Don’t Panic: The comprehensive Ars Technica guide to the coronavirus - lisper
https://arstechnica.com/science/2020/03/dont-panic-the-comprehensive-ars-technica-guide-to-the-coronavirus/
======
WilsonPaige
I hear panic all around me about the coronavirus (covid-19). However I think
this epidemic/pandemic is something that the USA can easily handle. There is
no _cure_ and none is imminent, but good people are working on that, so let's
forget about cures for now. A definitive test is a nicety but not a
requirement.

Hospitalization should be symptom-based rather than disease-specific. It
matters not if disease is a consequence of Covid-19, SARS or bacterial
infection - in all cases the individual needs hospitalization and observation.

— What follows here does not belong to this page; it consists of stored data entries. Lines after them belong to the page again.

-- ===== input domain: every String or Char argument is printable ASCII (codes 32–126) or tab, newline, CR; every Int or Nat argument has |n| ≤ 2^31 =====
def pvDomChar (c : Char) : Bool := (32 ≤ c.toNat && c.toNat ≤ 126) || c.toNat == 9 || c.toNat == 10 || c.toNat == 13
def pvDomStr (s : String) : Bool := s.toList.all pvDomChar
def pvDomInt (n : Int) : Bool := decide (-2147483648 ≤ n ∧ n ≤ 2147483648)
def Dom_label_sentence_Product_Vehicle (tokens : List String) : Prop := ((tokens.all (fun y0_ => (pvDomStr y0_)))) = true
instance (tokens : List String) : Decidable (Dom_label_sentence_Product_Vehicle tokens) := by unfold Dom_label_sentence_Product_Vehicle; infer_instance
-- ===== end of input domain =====

-- B replaces A's indexed loop with guarded neighbor lookups by a streaming state machine
-- with delayed emission (each label emitted once the right neighbor is seen, final flush)
-- (objective: alternative decomposition; same asymptotic cost).

-- ===== PORT A =====
def pvVehicleIndicators : PySem.Set String := PySem.Set.ofList
  ["car", "train", "locomotive", "ship", "boat", "sailing", "vessel", "aircraft", "plane", "helicopter",
   "submarine", "yacht", "whaler", "junk", "tram", "bus", "bicycle", "motorcycle", "scooter", "sedan",
   "coupe", "convertible", "truck", "lorry", "jeep", "tractor", "ambulance", "van", "wagon", "cab",
   "d-type", "express", "carrier", "steamer"]

def pvProductContext : PySem.Set String := PySem.Set.ofList
  ["driving", "built", "operating", "commissioned", "sailed", "launched", "model", "fitted", "equipped",
   "vehicle", "transport", "engine", "design", "expedition", "route", "journey", "trip"]

def label_sentence_Product_Vehicle (tokens : List String) : List Int :=
  (PySem.List.enumerate tokens).foldl (fun labels p =>
    let i : Int := p.1
    let token_lower := PySem.Str.lower p.2
    if pvVehicleIndicators.contains token_lower &&
       ((decide (i > 0) && pvVehicleIndicators.contains (PySem.Str.lower (PySem.List.pyGetD tokens (i - 1) ""))) ||
        (decide (i < (tokens.length : Int) - 1) && pvVehicleIndicators.contains (PySem.Str.lower (PySem.List.pyGetD tokens (i + 1) ""))) ||
        (decide (i > 0) && pvProductContext.contains (PySem.Str.lower (PySem.List.pyGetD tokens (i - 1) ""))) ||
        (decide (i < (tokens.length : Int) - 1) && pvProductContext.contains (PySem.Str.lower (PySem.List.pyGetD tokens (i + 1) ""))))
    then labels ++ [11]
    else labels ++ [-1]) []

-- ===== PORT B =====
-- state of the streaming pass: (labels, pend = (is_vehicle, left_interesting) of previous token, prev_int)
def pvStepB (st : List Int × Option (Bool × Bool) × Bool) (t : String) :
    List Int × Option (Bool × Bool) × Bool :=
  let low := PySem.Str.lower t
  let v := pvVehicleIndicators.contains low
  let inter := v || pvProductContext.contains low
  let labels :=
    match st.2.1 with
    | none => st.1
    | some (pv, pl) => st.1 ++ [if pv && (pl || inter) then (11 : Int) else -1]
  (labels, some (v, st.2.2), inter)
-- pv_equiv track=rewrite | github.com/ZXY39/G3KU-Agent | g3ku/runtime/frontdoor/tool_contract.py | _render_attachment_reopen_target_section
-- ===== SOURCE A (Python) =====
-- from typing import Any
--
-- def _normalized_attachment_reopen_targets(items: list[Any] | None) -> list[dict[str, str]]:
--     ordered: list[dict[str, str]] = []
--     seen: set[str] = set()
--     for item in list(items or []):
--         if not isinstance(item, dict):
--             continue
--         path = str(item.get('path') or '').strip()
--         ref = str(item.get('ref') or '').strip()
--         if not path and not ref:
--             continue
--         dedupe_key = ref or path
--         if not dedupe_key or dedupe_key in seen:
--             continue
--         seen.add(dedupe_key)
--         entry = {
--             'name': str(item.get('name') or path or ref).strip() or (path or ref),
--             'kind': str(item.get('kind') or '').strip(),
--             'mime_type': str(item.get('mime_type') or item.get('mimeType') or '').strip(),
--             'path': path,
--             'ref': ref,
--         }
--         ordered.append({key: value for key, value in entry.items() if value})
--     return ordered
--
-- def _render_attachment_reopen_target_section(items: list[dict[str, str]] | None) -> list[str]:
--     normalized_items = _normalized_attachment_reopen_targets(items)
--     if not normalized_items:
--         return []
--     lines = [
--         'attachment_reopen_targets:',
--         '- These uploaded files remain reopenable in later turns.',
--         '- If a detached task must read one of them, copy the exact `path:` or `ref:` into `create_async_task.file_targets`.',
--         '- `create_async_task.file_targets` is the authoritative reopen lane for detached tasks.',
--         '- A bare filename like `resume.docx` is not a valid reopen target; use the exact absolute `path` or exact `ref`.',
--         '- If you provide `path`, runtime rejects relative paths and paths that do not point to an existing file.',
--         '- In `create_async_task.task`, describe why the file matters and how it should be used, but do not rely on prose alone for reopen handles.',
--         '- Do not replace them with placeholders like `current_uploads`, `user_uploads`, or `user_image_and_docx`.',
--     ]
--     for item in normalized_items:
--         name = str(item.get('name') or '').strip() or 'attachment'
--         kind = str(item.get('kind') or '').strip() or 'file'
--         mime_type = str(item.get('mime_type') or '').strip() or 'application/octet-stream'
--         details = [f'kind={kind}', f'mime_type={mime_type}']
--         path = str(item.get('path') or '').strip()
--         ref = str(item.get('ref') or '').strip()
--         if path:
--             details.append(f'path={path}')
--         if ref:
--             details.append(f'ref={ref}')
--         lines.append(f'- `{name}`: ' + '; '.join(details))
--     return lines
-- ===== SOURCE B (Python) =====
-- def _render_attachment_reopen_target_section(items):
--     lines = []
--     seen = set()
--     for item in list(items or []):
--         if not isinstance(item, dict):
--             continue
--         path = str(item.get('path') or '').strip()
--         ref = str(item.get('ref') or '').strip()
--         key = ref or path
--         if not key or key in seen:
--             continue
--         seen.add(key)
--         name = str(item.get('name') or '').strip() or path or ref
--         kind = str(item.get('kind') or '').strip() or 'file'
--         mime = str(item.get('mime_type') or item.get('mimeType') or '').strip() or 'application/octet-stream'
--         line = f'- `{name}`: kind={kind}; mime_type={mime}'
--         if path:
--             line += f'; path={path}'
--         if ref:
--             line += f'; ref={ref}'
--         lines.append(line)
--     if not lines:
--         return []
--     return [
--         'attachment_reopen_targets:',
--         '- These uploaded files remain reopenable in later turns.',
--         '- If a detached task must read one of them, copy the exact `path:` or `ref:` into `create_async_task.file_targets`.',
--         '- `create_async_task.file_targets` is the authoritative reopen lane for detached tasks.',
--         '- A bare filename like `resume.docx` is not a valid reopen target; use the exact absolute `path` or exact `ref`.',
--         '- If you provide `path`, runtime rejects relative paths and paths that do not point to an existing file.',
--         '- In `create_async_task.task`, describe why the file matters and how it should be used, but do not rely on prose alone for reopen handles.',
--         '- Do not replace them with placeholders like `current_uploads`, `user_uploads`, or `user_image_and_docx`.',
--     ] + lines
-- ===== Notes on version B (the rewrite author's own statement) =====
-- stated objective: simpler
-- what changed: B fuses A's two passes (normalize into a list of filtered dicts, then render each dict with default fallbacks) into a single loop that deduplicates and emits each rendered line directly, never building the intermediate dict list; the header is prepended once at the end iff any item survived.
import Mathlib
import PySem
-- ===== VERDICT (by name: the statement is the Claim_ definition above) =====
theorem get_nearest_neighbor_interactions_spec : Claim_equal_get_nearest_neighbor_interactions := by
  intro lattice_size _hdom hpre
  obtain ⟨hlen, h0, h1⟩ := hpre
  match lattice_size, hlen with
  | [rows, cols], _ =>
  simp only [List.getD] at h0 h1
  simp at h0 h1
  unfold Spec_get_nearest_neighbor_interactions
  have hB : get_nearest_neighbor_interactions_alt [rows, cols]
      = PySem.List.sorted
          (((PySem.List.pyRange 0 rows).flatMap (fun r =>
              (PySem.List.pyRange 0 (cols - 1)).map
                (fun c => (r * cols + c, r * cols + c + 1))))
            ++ ((PySem.List.pyRange 0 (rows * cols - cols)).map (fun i => (i, i + cols))))
          (fun p => p.1 * (rows * cols) + p.2) false := by
    show (if ([rows, cols] : List Int).length = 2 then _ else _) = _
    rw [if_pos (by simp)]
    rfl
  rw [hB]
  symm
  by_cases h1d : rows = 1 ∨ cols = 1
  · -- 1D branches of A: the two staged lists concatenate to exactly A's chain
    have hA : get_nearest_neighbor_interactions [rows, cols]
        = (PySem.List.pyRange 0 (rows * cols - 1)).map (fun i => (i, i + 1)) := by
      simp only [get_nearest_neighbor_interactions]
      rw [if_pos h1d]
    rw [hA]
    apply PySem.List.sorted_eq_of_perm_of_pairwise_lt
    · -- permutation (in fact equality)
      have heq : ((PySem.List.pyRange 0 rows).flatMap (fun r =>
              (PySem.List.pyRange 0 (cols - 1)).map
                (fun c => (r * cols + c, r * cols + c + 1))))
            ++ ((PySem.List.pyRange 0 (rows * cols - cols)).map (fun i => (i, i + cols)))
          = (PySem.List.pyRange 0 (rows * cols - 1)).map (fun i => (i, i + 1)) := by
        rcases h1d with hr | hc
        · subst hr
          have hr1 : PySem.List.pyRange 0 (1 : Int) = [0] := by
            have := PySem.List.pyRange_one_singleton (0 : Int)
            simpa using this
          rw [hr1]
          simp only [List.flatMap_cons, List.flatMap_nil, List.append_nil]
          have hv : ((1 : Int) * cols - cols) = 0 := by ring
          rw [hv, PySem.List.pyRange_one_eq_nil (a := (0:Int)) (b := (0:Int)) (by omega)]
          simp only [List.map_nil, List.append_nil]
          have h1c : (1 : Int) * cols - 1 = cols - 1 := by ring
          rw [h1c]
          apply List.map_congr_left
          intro c _
          norm_num
        · subst hc
          have hH : ((PySem.List.pyRange 0 rows).flatMap (fun r =>
              (PySem.List.pyRange 0 ((1 : Int) - 1)).map
                (fun c => (r * 1 + c, r * 1 + c + 1)))) = [] := by
            rw [List.flatMap_congr (g := fun _ => ([] : List (Int × Int))) ?_]
            · simp
            · intro r _
              rw [show ((1 : Int) - 1) = 0 by ring, PySem.List.pyRange_one_eq_nil (by omega)]
              simp
          rw [hH, List.nil_append]
      rw [heq]
    · -- strictly increasing key along A's chain
      apply pairwise_map_range
      intro i j hi hij hj
      have hn : 1 ≤ rows * cols := by nlinarith
      have hij' : i * (rows * cols) ≤ j * (rows * cols) :=
        mul_le_mul_of_nonneg_right (le_of_lt hij) (by omega)
      simp only []
      linarith
  · -- 2D branch of A
    have h2r : 2 ≤ rows := by omega
    have h2c : 2 ≤ cols := by omega
    have hcn : cols ≤ rows * cols := by nlinarith
    have hA : get_nearest_neighbor_interactions [rows, cols]
        = (PySem.List.pyRange 0 (rows * cols)).flatMap (fun i =>
            (if PySem.Int.mod (i + 1) cols ≠ 0 then [(i, i + 1)] else [])
              ++ (if i + cols < rows * cols then [(i, i + cols)] else [])) := by
      simp only [get_nearest_neighbor_interactions]
      rw [if_neg h1d]
      refine Eq.trans (foldl_two_if (fun i => PySem.Int.mod (i + 1) cols ≠ 0)
        (fun i => i + cols < rows * cols)
        (fun i => (i, i + 1)) (fun i => (i, i + cols)) _ []) ?_
      rw [List.nil_append]
    rw [hA]
    apply PySem.List.sorted_eq_of_perm_of_pairwise_lt
    · -- permutation: split the interleaved blocks into the two staged lists
      have hR : ((PySem.List.pyRange 0 (rows * cols)).flatMap fun i =>
            if PySem.Int.mod (i + 1) cols ≠ 0 then [(i, i + 1)] else [])
          = (PySem.List.pyRange 0 rows).flatMap (fun r =>
              (PySem.List.pyRange 0 (cols - 1)).map
                (fun c => (r * cols + c, r * cols + c + 1))) := by
        have hRc : rows = ((rows.toNat : Nat) : Int) := by omega
        rw [hRc, range_mul_flatMap rows.toNat cols (by omega), ← hRc]
        apply List.flatMap_congr
        intro r _
        have hcond : ∀ c ∈ PySem.List.pyRange 0 cols,
            (if PySem.Int.mod (r * cols + c + 1) cols ≠ 0
              then [(r * cols + c, r * cols + c + 1)] else [])
            = (if c < cols - 1 then [(r * cols + c, r * cols + c + 1)] else []) := by
          intro c hc
          obtain ⟨hc0, hcC⟩ := PySem.List.mem_pyRange_one.mp hc
          rw [if_congr (right_iff cols r c (by omega) hc0 hcC) rfl rfl]
        rw [List.flatMap_congr hcond,
            chain_prefix (cols - 1) cols _ (by omega) (by omega)]
      have hD : ((PySem.List.pyRange 0 (rows * cols)).flatMap fun i =>
            if i + cols < rows * cols then [(i, i + cols)] else [])
          = (PySem.List.pyRange 0 (rows * cols - cols)).map (fun i => (i, i + cols)) := by
        have hcond : ∀ i ∈ PySem.List.pyRange 0 (rows * cols),
            (if i + cols < rows * cols then [(i, i + cols)] else [])
            = (if i < rows * cols - cols then [(i, i + cols)] else []) := by
          intro i _
          rw [if_congr (show (i + cols < rows * cols) ↔ (i < rows * cols - cols) by omega) rfl rfl]
        rw [List.flatMap_congr hcond,
            chain_prefix (rows * cols - cols) (rows * cols) _ (by omega) (by omega)]
      rw [← hR, ← hD]
      exact perm_flatMap_append _ _ _
    · -- strictly increasing key along A's 2D output
      rw [List.flatMap_def, List.pairwise_flatten]
      refine ⟨?_, ?_⟩
      · intro l hl
        rcases List.mem_map.mp hl with ⟨i, _, rfl⟩
        by_cases hp : PySem.Int.mod (i + 1) cols ≠ 0 <;>
          by_cases hq : i + cols < rows * cols <;>
            · simp [hp, hq]
              try nlinarith
      · rw [List.pairwise_map]
        refine List.Pairwise.imp_of_mem ?_
          (PySem.List.pairwise_lt_pyRange_one (a := 0) (b := rows * cols))
        intro i j hi hj hij x hx y hy
        obtain ⟨hi0, hin⟩ := PySem.List.mem_pyRange_one.mp hi
        obtain ⟨hj0, hjn⟩ := PySem.List.mem_pyRange_one.mp hj
        obtain ⟨hx1, hx2, hx3⟩ := block_mem_bounds (rows * cols) cols i (by omega) hi0 hin x hx
        obtain ⟨hy1, hy2, _⟩ := block_mem_bounds (rows * cols) cols j (by omega) hj0 hjn y hy
        have hmul : (i + 1) * (rows * cols) ≤ j * (rows * cols) :=
          mul_le_mul_of_nonneg_right (by omega) (by nlinarith)
        rw [hx1, hy1]
        nlinarith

We should focus on what remains: managing the outbreak. People fall into two
categories:

\- Those who can easily die from this flu (or some other flu, e.g., SARS): the
elderly, the immune-compromised, those with cardiovascular disease, diabetes,
chronic respiratory diseases, and cancer.

\- Everyone else.

The hospital care gatekeepers' protocol:

Those patients who exhibit signs of the terminal phase of flu/pneumonia should
be quarantined: hospitalized, observed and treated until they are out of
danger (or die). This is the phase where specialized drugs: antivirals,
antiinflammatories et al are used.

Those patients who do not exhibit signs of the later phase of flu/pneumonia
should be sent home with instructions.

It seems that this is well within our capabilities: we have the knowledge to
manage the outbreak, we have the skills and we have the hospital beds. If we
need more hospital beds it should be easy to turn various facilities into
temporary hospitals in short order. We have organizations that do this for
other disasters: tornadoes, hurricanes, floods, etc.

Passengers on cruise ships should be examined by gatekeepers and either
released or hospitalized.

I've got friends calling and panicking over this unnecessarily. I see people
on TV saying "We don't even have tests!" when tests IMO are not necessary.

We have all we need to handle this - let's do it.

------
haroldhues
I find the guidance for buying a face mask somewhat contradictory. Don't buy
one if you are not sick, but if you think your sick the CDC recommends wearing
a mask in to see the doctor... When do you buy one then?